Um aspecto relevante observado no Brasil, segundo a médica, é o chamado presenteísmo, quando as pessoas não se ausentam do trabalho, mas estão doentes. "Às vezes uma pessoa tem Ler-Dort, mas não se ausenta do trabalho e acaba se deprimindo, gerando uma doença psíquica, a partir do enfrentamento que precisa fazer para ter sua doença reconhecida", exemplificou. "Por isso não é possível medir as ocorrências de doença psíquica apenas pelas ausências. Existem trabalhadores doentes mentalmente e que estão trabalhando", lembrou.
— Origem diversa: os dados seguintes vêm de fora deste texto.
def solution_alt (user_id : List String) (banned_id : List String) : Int :=
  let matchLists := banned_id.map (fun b => user_id.filter (fun u => bMatch b u))
  let states := matchLists.foldl bStep (PySem.Set.add PySem.Set.empty [])
  PySem.Set.len states

-- ===== PRECONDITION & SPEC =====
def Spec_solution (user_id : List String) (banned_id : List String) (out : Int) : Prop := out = solution_alt user_id banned_id
instance (user_id : List String) (banned_id : List String) (out : Int) : Decidable (Spec_solution user_id banned_id out) := by unfold Spec_solution; infer_instance

-- ===== CLAIM (what is proved, stated in full; the proofs are below) =====
def Claim_equal_solution : Prop := ∀ (user_id : List String) (banned_id : List String), Dom_solution user_id banned_id → Spec_solution user_id banned_id (solution user_id banned_id)

-- ===== LEMMAS AND PROOFS =====

-- proof-side: all choice tuples (one user per pattern row), built recursively
def prodR : List (List String) → List (List String)
  | [] => [[]]
  | ml :: rs => ml.flatMap (fun u => (prodR rs).map (fun t => u :: t))

-- A's pruning condition along a path: each element fresh w.r.t. comb-so-far
def fresh : List String → List String → Bool
  | _, [] => true
  | comb, x :: t => !comb.contains x && fresh (comb ++ [x]) t

lemma aMatch_zip : ∀ cs ds : List Char, cs.length = ds.length →
    aMatch cs ds = (cs.zip ds).all (fun p => p.1 == '*' || p.1 == p.2) := by
  intro cs
  induction cs with
  | nil => intro ds h; simp [aMatch]
  | cons c cs ih =>
    intro ds h
    cases ds with
    | nil => simp at h
    | cons d ds =>
      simp only [List.length_cons, Nat.add_right_cancel_iff] at h
      simp only [aMatch, List.zip_cons_cons, List.all_cons, ih ds h]
      by_cases hc : c = '*'
      · simp [hc]
      · by_cases hd : c = d <;> simp [hc, hd]

lemma aMatch_eq_bMatch (b u : String) :
    (b.toList.length == u.toList.length && aMatch b.toList u.toList) = bMatch b u := by
  unfold bMatch
  by_cases h : b.toList.length = u.toList.length
  · simp [h, aMatch_zip _ _ h]
  · have hb : (b.toList.length == u.toList.length) = false := beq_eq_false_iff_ne.mpr h
    rw [hb]
    simp

lemma fresh_iff (t comb : List String) :
    fresh comb t = true ↔ (∀ x ∈ t, x ∉ comb) ∧ t.Nodup := by
  induction t generalizing comb with
  | nil => simp [fresh]
  | cons x t ih =>
    simp only [fresh, Bool.and_eq_true, Bool.not_eq_true', ih, List.nodup_cons,
      List.mem_cons, List.mem_append]
    constructor
    · rintro ⟨hx, hall, hnd⟩
      have hx' : x ∉ comb := by simpa using hx
      refine ⟨?_, ?_, hnd⟩
      · rintro y (rfl | hy)
        · exact hx'
        · exact fun hc => (hall y hy) (Or.inl hc)
      · intro hxin
        exact (hall x hxin) (by simp)
    · rintro ⟨hall, hxt, hnd⟩
      have hx' : x ∉ comb := hall x (Or.inl rfl)
      refine ⟨by simpa using hx', ?_, hnd⟩
      intro y hy hmem
      rcases hmem with hc | hx1
      · exact (hall y (Or.inr hy)) hc
      · have : y = x := by simpa using hx1
        exact hxt (this ▸ hy)
theorem pv_runs_count (l : List Char) (c : Char) :
    (pvRunsOf l ['9','8','7','6','5','4','3','2','1','0']).count c
      = (l.filter PySem.Chars.isdigit).count c := by
  have hfil : (l.filter PySem.Chars.isdigit).count c
      = if PySem.Chars.isdigit c then l.count c else 0 := by
    split_ifs with h
    · exact List.count_filter h
    · exact List.count_eq_zero.mpr (fun hm => by simp [List.mem_filter, h] at hm)
  rw [hfil]
  by_cases hd : PySem.Chars.isdigit c = true
  · rw [if_pos hd]
    have hmem := pv_digit_cases c hd
    fin_cases hmem <;>
      simp [pvRunsOf, List.count_append, List.count_replicate]
  · rw [if_neg hd]
    rw [Bool.not_eq_true] at hd
    have h9 := pv_not_digit_ne c '9' hd (by decide)
    have h8 := pv_not_digit_ne c '8' hd (by decide)
    have h7 := pv_not_digit_ne c '7' hd (by decide)
    have h6 := pv_not_digit_ne c '6' hd (by decide)
    have h5 := pv_not_digit_ne c '5' hd (by decide)
    have h4 := pv_not_digit_ne c '4' hd (by decide)
    have h3 := pv_not_digit_ne c '3' hd (by decide)
    have h2 := pv_not_digit_ne c '2' hd (by decide)
    have h1 := pv_not_digit_ne c '1' hd (by decide)
    have h0 := pv_not_digit_ne c '0' hd (by decide)
    simp [pvRunsOf, List.count_append, List.count_replicate, Ne.symm h9, Ne.symm h8,
      Ne.symm h7, Ne.symm h6, Ne.symm h5, Ne.symm h4, Ne.symm h3, Ne.symm h2,
      Ne.symm h1, Ne.symm h0]

theorem pv_sorted_eq (l : List Char) :
    PySem.List.sorted (l.filter PySem.Chars.isdigit) (fun c => c) true
      = pvRunsOf l ['9','8','7','6','5','4','3','2','1','0'] := by
  have hperm : (PySem.List.sorted (l.filter PySem.Chars.isdigit) (fun c => c) true).Perm
      (pvRunsOf l ['9','8','7','6','5','4','3','2','1','0']) := by
    refine (PySem.List.sorted_perm _ _ _).trans ?_
    exact (List.perm_iff_count.mpr (fun c => pv_runs_count l c)).symm
  have h1 : (PySem.List.sorted (l.filter PySem.Chars.isdigit) (fun c => c) true).Pairwise
      (fun a b => b ≤ a) := by
    have := PySem.List.sorted_pairwise_rev (l.filter PySem.Chars.isdigit) (fun c : Char => c)
    simpa using this
  have h2 := pv_runsOf_pairwise l ['9','8','7','6','5','4','3','2','1','0'] (by decide)
  exact hperm.eq_of_pairwise (by intro a b _ _ x y; exact le_antisymm y x) h1 h2

theorem pv_scan_run (d : Char) (k : Nat) (rest half center : List Char)
    (hne : ∀ e ∈ rest.head?, e ≠ d) :
    pvScanB (List.replicate k d ++ rest) half center
      = pvScanB rest (half ++ List.replicate (k / 2) d)
          (if k % 2 = 1 ∧ center = [] then [d] else center) := by
  induction k using Nat.strong_induction_on generalizing half center with
  | _ k ih =>
    match k with
    | 0 => simp [pvScanB]
    | 1 =>
      cases rest with
      | nil =>
        show pvScanB [d] half center = _
        by_cases hc : center = [] <;> simp [pvScanB, hc]
      | cons e t =>
        have hed : ¬ d = e := fun h => hne e rfl h.symm
        show pvScanB (d :: e :: t) half center = _
        simp [pvScanB, hed]
    | (k + 2) =>
      have hrep : List.replicate (k + 2) d ++ rest = d :: d :: (List.replicate k d ++ rest) := by
        simp [List.replicate_succ]
      rw [hrep]
      show pvScanB (d :: d :: (List.replicate k d ++ rest)) half center = _
      rw [pvScanB]
      rw [if_pos rfl]
      rw [ih k (by omega) (half ++ [d]) center]
      have h1 : (k + 2) / 2 = k / 2 + 1 := by omega
      have h2 : (k + 2) % 2 = k % 2 := by omega
      rw [h1, h2]
      congr 1
      simp [List.replicate_succ, List.append_assoc]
Segundo a especialista, o que o Brasil necessita fazer com urgência é adotar a mesma conduta que a União Europeia tem adotado nos últimos anos. "Ou seja, levantar o problema. Propor detecção precoce, descobrir os locais e as condições de trabalho onde mais ocorrem adoecimentos e estimular os empregados a procurarem ajuda diante dos sintomas", explicou. "E também propor aos empregadores mudanças na forma de organizar o trabalho", concluiu.